Dom Bosco compartilhou sua visão com o Papa Pio IX em 1876, e também com outros salesianos. Inicialmente, acreditava que os indígenas representavam os povos da Etiópia, depois considerou os arredores de Hong Kong, a Austrália e as Índias. Somente em 1874, após insistentes convites para enviar salesianos à Argentina, ele compreendeu que os nativos vistos no sonho eram os povos originários da vasta e quase inexplorada Patagônia.
Um estilo “oratoriano” de evangelizar
Na visão, Dom Bosco observa um grupo de missionários de diversas ordens religiosas tentando evangelizar os indígenas. “Eles se misturaram aos nativos, mas logo foram atacados e assassinados de forma brutal”, relata, angustiado.
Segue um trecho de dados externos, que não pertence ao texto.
-- pv_equiv track=rewrite | github.com/Lautarostuve/LexerPY | algoritmolexer.py | automatafunc
-- ===== SOURCE A (Python) =====
-- ESTADO_FINAL="Estado final"
--
-- ESTADO_TRAMPA="Estado trampa"
--
-- ESTADO_NO_FINAL="Estado aceptado"
--
-- def automatafunc(lexema):
--     estado = 0
--     estados_finales = [20]
--     for caracter in lexema:
--         if estado == 0 and caracter == 'f':
--             estado =  13
--         elif estado == 13 and caracter == 'u':
--             estado = 18
--         elif estado == 18 and caracter == 'n':
--             estado = 19
--         elif estado == 19 and caracter == 'c':
--             estado = 20
--         else:
--             estado =-1
--             break
--
--     if estado == -1:
--         return ESTADO_TRAMPA
--     elif estado in estados_finales:
--         return ESTADO_FINAL
--     else:
--         return ESTADO_NO_FINAL
-- ===== SOURCE B (Python) =====
-- ESTADO_FINAL="Estado final"
--
-- ESTADO_TRAMPA="Estado trampa"
--
-- ESTADO_NO_FINAL="Estado aceptado"
--
-- def automatafunc(lexema):
--     if lexema == 'func':
--         return ESTADO_FINAL
--     elif 'func'.startswith(lexema):
--         return ESTADO_NO_FINAL
--     else:
--         return ESTADO_TRAMPA
-- ===== Notes on version B (the rewrite author's own statement) =====
-- stated objective: simpler
-- what changed: Replaces the per-character DFA state loop with a direct classification: equality with 'func' gives the final state, a proper prefix of 'func' gives the non-final state, anything else the trap state.
import Mathlib
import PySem

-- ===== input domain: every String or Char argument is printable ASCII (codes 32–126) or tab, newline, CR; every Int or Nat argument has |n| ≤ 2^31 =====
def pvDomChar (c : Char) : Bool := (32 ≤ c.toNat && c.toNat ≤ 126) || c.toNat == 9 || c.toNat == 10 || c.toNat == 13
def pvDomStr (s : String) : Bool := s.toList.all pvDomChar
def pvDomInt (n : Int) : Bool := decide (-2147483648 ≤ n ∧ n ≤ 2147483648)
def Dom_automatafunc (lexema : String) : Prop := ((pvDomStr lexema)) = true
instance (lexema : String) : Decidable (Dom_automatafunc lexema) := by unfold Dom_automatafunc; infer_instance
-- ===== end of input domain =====

-- B replaces the per-character DFA state loop with a direct equality/prefix classification (simpler).


-- ===== PORT A =====
-- A's for-loop with `break`: structural recursion over the characters carrying the state;
-- the final else-branch sets the state to -1 and stops (the break).
def automatafuncLoop : List Char → Int → Int
  | [], estado => estado
  | caracter :: rest, estado =>
    if estado = 0 ∧ caracter = 'f' then automatafuncLoop rest 13
    else if estado = 13 ∧ caracter = 'u' then automatafuncLoop rest 18
    else if estado = 18 ∧ caracter = 'n' then automatafuncLoop rest 19
    else if estado = 19 ∧ caracter = 'c' then automatafuncLoop rest 20
    else -1

def automatafunc (lexema : String) : String :=
  let estado := automatafuncLoop lexema.toList 0
  let estados_finales : List Int := [20]
  if estado = -1 then "Estado trampa"
  else if estados_finales.contains estado then "Estado final"
  else "Estado aceptado"

-- ===== PORT B =====
def automatafunc_alt (lexema : String) : String :=
  if lexema = "func" then "Estado final"
  else if PySem.Str.startswith "func" lexema then "Estado aceptado"
  else "Estado trampa"

-- ===== PRECONDITION & SPEC =====
def Spec_automatafunc (lexema : String) (out : String) : Prop := out = automatafunc_alt lexema
instance (lexema : String) (out : String) : Decidable (Spec_automatafunc lexema out) := by unfold Spec_automatafunc; infer_instance

-- ===== CLAIM (what is proved, stated in full; the proofs are below) =====
def Claim_equal_automatafunc : Prop := ∀ (lexema : String), Dom_automatafunc lexema → Spec_automatafunc lexema (automatafunc lexema)

-- ===== LEMMAS AND PROOFS =====

-- The whole classification, stated on the character list both ports reduce to.
theorem automatafunc_key (cs : List Char) :
    (if automatafuncLoop cs 0 = -1 then "Estado trampa"
     else if ([(20 : Int)]).contains (automatafuncLoop cs 0) then "Estado final"
     else "Estado aceptado")
    = (if cs = ['f','u','n','c'] then "Estado final"
       else if List.isPrefixOf cs ['f','u','n','c'] then "Estado aceptado"
       else "Estado trampa") := by
  rcases cs with _ | ⟨c1, cs⟩
  · simp [automatafuncLoop, List.isPrefixOf]
  by_cases h1 : c1 = 'f'
  · subst h1
    rcases cs with _ | ⟨c2, cs⟩
    · simp [automatafuncLoop, List.isPrefixOf]
    by_cases h2 : c2 = 'u'
    · subst h2
      rcases cs with _ | ⟨c3, cs⟩
      · simp [automatafuncLoop, List.isPrefixOf]
      by_cases h3 : c3 = 'n'
      · subst h3
        rcases cs with _ | ⟨c4, cs⟩
        · simp [automatafuncLoop, List.isPrefixOf]
        by_cases h4 : c4 = 'c'
        · subst h4
          rcases cs with _ | ⟨c5, cs⟩
          · simp [automatafuncLoop]
          · simp [automatafuncLoop]
        · simp [automatafuncLoop, h4]
      · simp [automatafuncLoop, h3, List.isPrefixOf]
    · simp [automatafuncLoop, h2, List.isPrefixOf]
  · simp [automatafuncLoop, h1, List.isPrefixOf]

-- ===== VERDICT (by name: the statement is the Claim_ definition above) =====
theorem automatafunc_spec : Claim_equal_automatafunc := by
  intro lexema _
  unfold Spec_automatafunc automatafunc automatafunc_alt
  have hstr : (lexema = "func") ↔ (lexema.toList = ['f','u','n','c']) := by
    constructor
    · intro h; subst h; rfl
    · intro h
      have : lexema.toList = "func".toList := h
      exact String.toList_injective this
  have hsw : PySem.Str.startswith "func" lexema
      = List.isPrefixOf lexema.toList ['f','u','n','c'] := by
    simp [PySem.Str.startswith, PySem.Chars.startswith]
  simp only [hstr, hsw]
  exact automatafunc_key lexema.toList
Dom Bosco questionava como seria possível converter um povo tão indomável.
No entanto, surge uma cena distinta: um grupo de missionários se aproxima dos indígenas com rostos alegres, acompanhados por grande número de crianças. Essa abordagem surpreende profundamente. Eles não iniciam com pregações, catecismos ou cruzes erguidas. Seu método é simples e cativante: a alegria. Os meninos, com sua vivacidade, evangelizam os mais velhos.
Reconhecendo-os, Dom Bosco percebe que são seus missionários salesianos. “Observei atentamente e vi que eram nossos. Alguns eram bem conhecidos por mim”. Era como se ele visse refletido o coração do Sistema Preventivo: uma evangelização baseada no amor, na proximidade e na alegria.
A conversão e o milagre da transformação
Embora temesse pelo destino dos missionários, Dom Bosco não podia interferir na cena. Para sua surpresa, ao invés de violência, os indígenas os acolhem com cortesia. “Vi que os missionários se aproximavam, falavam, e os indígenas os escutavam com atenção. Eram ensinados, corrigidos e aceitavam com docilidade”, relata.
O método salesiano, pautado em “fazer-se amar”, demonstrava seu poder. O que parecia impossível tornava-se realidade: a ferocidade dos nativos transformava-se em receptividade, fruto de uma abordagem que priorizava o vínculo humano e a alegria de viver o Evangelho.
Maria, a chave de tudo
Em um momento marcante do sonho, os missionários rezam o santo Rosário e entoam cânticos à Virgem Maria. Os indígenas, comovidos, jogam suas armas aos pés dos salesianos e também se ajoelham. Um deles entoa “Louvada seja Maria”, e toda a multidão o acompanha em perfeita harmonia. Dom Bosco desperta, profundamente impressionado.
Para ele, a transformação ocorrida devia-se à intervenção de Maria. “Ela faz tudo”, afirma, reconhecendo nela a força que conduz os salesianos e transforma os corações.
Reflexão e superação
Esse sonho reflete não apenas o desejo missionário de Dom Bosco, mas também os desafios e as limitações da época. Por um lado, suas visões estavam impregnadas de preconceitos culturais e ideológicos típicos do contexto europeu do século XIX. Por outro, emergia com força o carisma salesiano, baseado na fé e no amor ao próximo, que transcende tais condicionamentos.
Dom Bosco nos deixa um exemplo de perseverança e de confiança no método que ele próprio vivenciou: aproximar-se com alegria, criar laços de amor e oferecer a presença transformadora de Deus. Assim, ele abriu caminhos que até hoje inspiram a missão salesiana ao redor do mundo.